# ** Leave-One-Out Cross-Validation **

This script performs Lasso regression on spectral data to predict elemental concentrations. It uses Leave-One-Out Cross-Validation (LOOCV) to evaluate model performance. The dataset is split so that each sample takes a turn being the "left-out" test sample, while the remaining samples form the training set. This process repeats for every sample in the dataset.

In [None]:
element_concentrations = {
    'Al': [..........................], 👈#Input element concentrations here
    'Cu': [..........................],
    'Zn': [..........................],
    'Mn': [..........................],
    'Fe': [..........................],
    'Mg': [..........................],
    'Si': [..........................],
    'Ni': [..........................]
}

In [None]:
def perform_lasso_loocv_full_report(
    element,
    features,
    peak_max_df,
    element_concentrations=None,
    alpha=0.01,
    return_model=False
):
    import numpy as np
    import pandas as pd
    from sklearn.linear_model import Lasso
    from sklearn.pipeline import make_pipeline
    from sklearn.preprocessing import StandardScaler
    from sklearn.metrics import r2_score, mean_squared_error, mean_absolute_error
    from sklearn.model_selection import LeaveOneOut

    if element_concentrations is None or element not in element_concentrations:
        raise ValueError(f"Missing concentration values for element '{element}'.")

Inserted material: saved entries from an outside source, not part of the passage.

-- pv_equiv track=rewrite | github.com/zero41120/pokemonquestcompass | includes/python/extract_from_rank.py | format_lines
-- ===== SOURCE A (Python) =====
-- def format_lines(lines):
-- 	reformatted = []
-- 	temp = ''
-- 	for i, line in enumerate(lines):
-- 		line = line.strip().replace(' ', '').replace('\t\t', '\t').replace('#','')
-- 		if i % 2 == 0:
-- 			temp = line
-- 		else:
-- 			reformatted.append(temp +'\t'+ line)
-- 	return reformatted
-- ===== SOURCE B (Python) =====
-- def _clean(s):
--     return s.strip().replace(' ', '').replace('\t\t', '\t').replace('#', '')
--
--
-- def format_lines(lines):
--     lines = list(lines)
--     return [_clean(a) + '\t' + _clean(b)
--             for a, b in zip(lines[0::2], lines[1::2])]
-- ===== Notes on version B (the rewrite author's own statement) =====
-- stated objective: simpler
-- what changed: Replaces the parity-indexed loop threading a temp accumulator with a direct structural pairing: zip the even-index and odd-index slices and map a small cleaner over each pair.
import Mathlib
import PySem

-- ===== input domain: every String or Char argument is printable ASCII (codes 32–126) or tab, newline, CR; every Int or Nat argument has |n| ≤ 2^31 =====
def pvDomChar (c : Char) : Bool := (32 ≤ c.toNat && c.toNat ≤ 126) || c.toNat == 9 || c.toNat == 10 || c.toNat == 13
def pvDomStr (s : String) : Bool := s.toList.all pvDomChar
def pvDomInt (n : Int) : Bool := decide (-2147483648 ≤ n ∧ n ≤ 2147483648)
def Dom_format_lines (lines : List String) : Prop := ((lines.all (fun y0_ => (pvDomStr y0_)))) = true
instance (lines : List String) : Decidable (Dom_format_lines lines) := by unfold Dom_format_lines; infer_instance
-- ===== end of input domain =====

-- B replaces the parity loop with a temp accumulator by zipping the even/odd slices and mapping a cleaner over the pairs (simpler decomposition, same cost).

-- ===== PORT A =====
def format_lines (lines : List String) : List String :=
  ((PySem.List.enumerate lines 0).foldl
    (fun (st : List String × String) (p : Int × String) =>
      let line := PySem.Str.replace (PySem.Str.replace (PySem.Str.replace
        (PySem.Str.strip p.2) " " "") "\t\t" "\t") "#" ""
      if PySem.Int.mod p.1 2 == 0 then (st.1, line)
      else (st.1 ++ [st.2 ++ "\t" ++ line], st.2))
    (([] : List String), "")).1

-- ===== PORT B =====
def pvClean (s : String) : String :=
  PySem.Str.replace (PySem.Str.replace (PySem.Str.replace
    (PySem.Str.strip s) " " "") "\t\t" "\t") "#" ""

def format_lines_alt (lines : List String) : List String :=
  let evens := (PySem.List.slice? lines (some 0) none 2).getD []
  let odds := (PySem.List.slice? lines (some 1) none 2).getD []
  (evens.zip odds).map (fun p => pvClean p.1 ++ "\t" ++ pvClean p.2)

-- ===== PRECONDITION & SPEC =====
def Spec_format_lines (lines : List String) (out : List String) : Prop := out = format_lines_alt lines
instance (lines : List String) (out : List String) : Decidable (Spec_format_lines lines out) := by unfold Spec_format_lines; infer_instance

-- ===== CLAIM (what is proved, stated in full; the proofs are below) =====
def Claim_equal_format_lines : Prop := ∀ (lines : List String), Dom_format_lines lines → Spec_format_lines lines (format_lines lines)

-- ===== LEMMAS AND PROOFS =====

/-- Reference form of the result: clean and tab-join consecutive pairs. -/
def pvPairs : List String → List String
  | [] => []
  | [_] => []
  | a :: b :: rest => (pvClean a ++ "\t" ++ pvClean b) :: pvPairs rest

def pvEvens : List String → List String
  | [] => []
  | [a] => [a]
  | a :: _ :: rest => a :: pvEvens rest

def pvOdds : List String → List String
  | [] => []
  | [_] => []
  | _ :: b :: rest => b :: pvOdds rest

lemma pvEvensFM (xs : List String) :
    List.filterMap (fun k => xs[2*k]?) (List.range ((xs.length + 1) / 2)) = pvEvens xs := by
  induction xs using pvEvens.induct with
  | case1 => simp [pvEvens]
  | case2 a => simp [pvEvens]
  | case3 a b rest ih =>
    have hc : ((a :: b :: rest).length + 1) / 2 = (rest.length + 1) / 2 + 1 := by
      simp [List.length_cons]; omega
    rw [hc, List.range_succ_eq_map, List.filterMap_cons, List.filterMap_map]
    simp only [Nat.mul_zero]
    have : ((fun k => (a :: b :: rest)[2*k]?) ∘ (· + 1)) = fun k => rest[2*k]? := by
      funext k
      simp [Function.comp, Nat.mul_add]
    rw [this, ih]
    simp [pvEvens]

lemma pvOddsFM (xs : List String) :
    List.filterMap (fun k => xs[2*k+1]?) (List.range (xs.length / 2)) = pvOdds xs := by
  induction xs using pvOdds.induct with
  | case1 => simp [pvOdds]
  | case2 a => simp [pvOdds]
  | case3 a b rest ih =>
    have hc : (a :: b :: rest).length / 2 = rest.length / 2 + 1 := by
      simp [List.length_cons]; omega
    rw [hc, List.range_succ_eq_map, List.filterMap_cons, List.filterMap_map]
    simp only [Nat.mul_zero, Nat.zero_add]
    have : ((fun k => (a :: b :: rest)[2*k+1]?) ∘ (· + 1)) = fun k => rest[2*k+1]? := by
      funext k
      simp [Function.comp, Nat.mul_add]
    rw [this, ih]
    simp [pvOdds]

lemma pvSliceEvens (xs : List String) :
    PySem.List.slice? xs (some 0) none 2 = some (pvEvens xs) := by
  simp only [PySem.List.slice?, PySem.List.sliceIndices]
  norm_num
  have hc : (if 0 < xs.length then (((xs.length : Int) + 2 - 1) / 2).toNat else 0)
      = (xs.length + 1) / 2 := by split_ifs <;> omega
  have hf : (fun x : Nat => xs[(2 * (x : Int)).toNat]?) = fun k => xs[2*k]? := by
    funext k; congr 1
  rw [hc, hf, pvEvensFM]

lemma pvSliceOdds (xs : List String) :
    PySem.List.slice? xs (some 1) none 2 = some (pvOdds xs) := by
  simp only [PySem.List.slice?, PySem.List.sliceIndices]
  norm_num
  cases xs with
  | nil => simp [pvOdds]
  | cons a rest =>
    have h1 : min (1 : Int) ((a :: rest).length : Int) = 1 := by
      simp only [List.length_cons]; omega
    rw [h1]
    have hc : (if 1 < (a :: rest).length
        then ((((a :: rest).length : Int) - 1 + 2 - 1) / 2).toNat else 0)
        = (a :: rest).length / 2 := by
      simp only [List.length_cons]; split_ifs <;> omega
    have hf : (fun x : Nat => (a :: rest)[((1 : Int) + 2 * (x : Int)).toNat]?)
        = fun k => (a :: rest)[2*k+1]? := by
      funext k; congr 1; omega
    rw [hc, hf, pvOddsFM]

lemma pvZipEO (xs : List String) :
    ((pvEvens xs).zip (pvOdds xs)).map (fun p => pvClean p.1 ++ "\t" ++ pvClean p.2) = pvPairs xs := by
  induction xs using pvPairs.induct with
  | case1 => rfl
  | case2 a => rfl
  | case3 a b rest ih => simp [pvEvens, pvOdds, pvPairs, ih]

lemma pvAltEq (lines : List String) : format_lines_alt lines = pvPairs lines := by
  unfold format_lines_alt
  rw [pvSliceEvens, pvSliceOdds]
  simpa using pvZipEO lines

lemma pvFoldA (lines : List String) : ∀ (k : Nat) (acc : List String) (temp : String),
    ((PySem.List.enumerate lines (2*(k:Int))).foldl
      (fun (st : List String × String) (p : Int × String) =>
        let line := PySem.Str.replace (PySem.Str.replace (PySem.Str.replace
          (PySem.Str.strip p.2) " " "") "		" "	") "#" ""
        if PySem.Int.mod p.1 2 == 0 then (st.1, line)
        else (st.1 ++ [st.2 ++ "	" ++ line], st.2))
      (acc, temp)).1 = acc ++ pvPairs lines := by
  induction lines using pvPairs.induct with
  | case1 => intro k acc temp; simp [PySem.List.enumerate_nil, pvPairs]
  | case2 a =>
    intro k acc temp
    have hm : (PySem.Int.mod (2*(k:Int)) 2 == 0) = true := by
      rw [PySem.Int.mod_eq_emod_of_pos (by norm_num)]; simp
    rw [PySem.List.enumerate_cons, PySem.List.enumerate_nil]
    simp only [List.foldl_cons, List.foldl_nil, hm, if_true]
    simp [pvPairs]
  | case3 a b rest ih =>
    intro k acc temp
    have hm : (PySem.Int.mod (2*(k:Int)) 2 == 0) = true := by
      rw [PySem.Int.mod_eq_emod_of_pos (by norm_num)]; simp
    have hm2 : (PySem.Int.mod (2*(k:Int)+1) 2 == 0) = false := by
      rw [PySem.Int.mod_eq_emod_of_pos (by norm_num)]; simp
    rw [PySem.List.enumerate_cons, PySem.List.enumerate_cons]
    have hcast : (2*(k:Int) + 1 + 1) = 2*((k+1 : Nat) : Int) := by push_cast; ring
    rw [hcast]
    simp only [List.foldl_cons, hm, hm2, if_true, Bool.false_eq_true, if_false]
    rw [ih (k+1)]
    simp [pvPairs, pvClean]

-- ===== VERDICT (by name: the statement is the Claim_ definition above) =====
theorem format_lines_spec : Claim_equal_format_lines := by
  intro lines _
  unfold Spec_format_lines
  rw [pvAltEq]
  have h := pvFoldA lines 0 [] ""
  simp only [Nat.cast_zero, mul_zero, List.nil_append] at h
  exact h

    df = peak_max_df[element]
    X = df[features].values
    y = np.array(element_concentrations[element], dtype=float)
    sample_labels = df.index.tolist()

    loo = LeaveOneOut()
    y_true_cv = []
    y_pred_cv = []
    detailed_records = []

    print(f"LOOCV performance for element '{element}' with Lasso (alpha={alpha}):")

    for train_idx, test_idx in loo.split(X):
        X_train, X_test = X[train_idx], X[test_idx]
        y_train, y_test = y[train_idx], y[test_idx]
        test_sample = sample_labels[test_idx[0]]
        train_samples = [sample_labels[i] for i in train_idx]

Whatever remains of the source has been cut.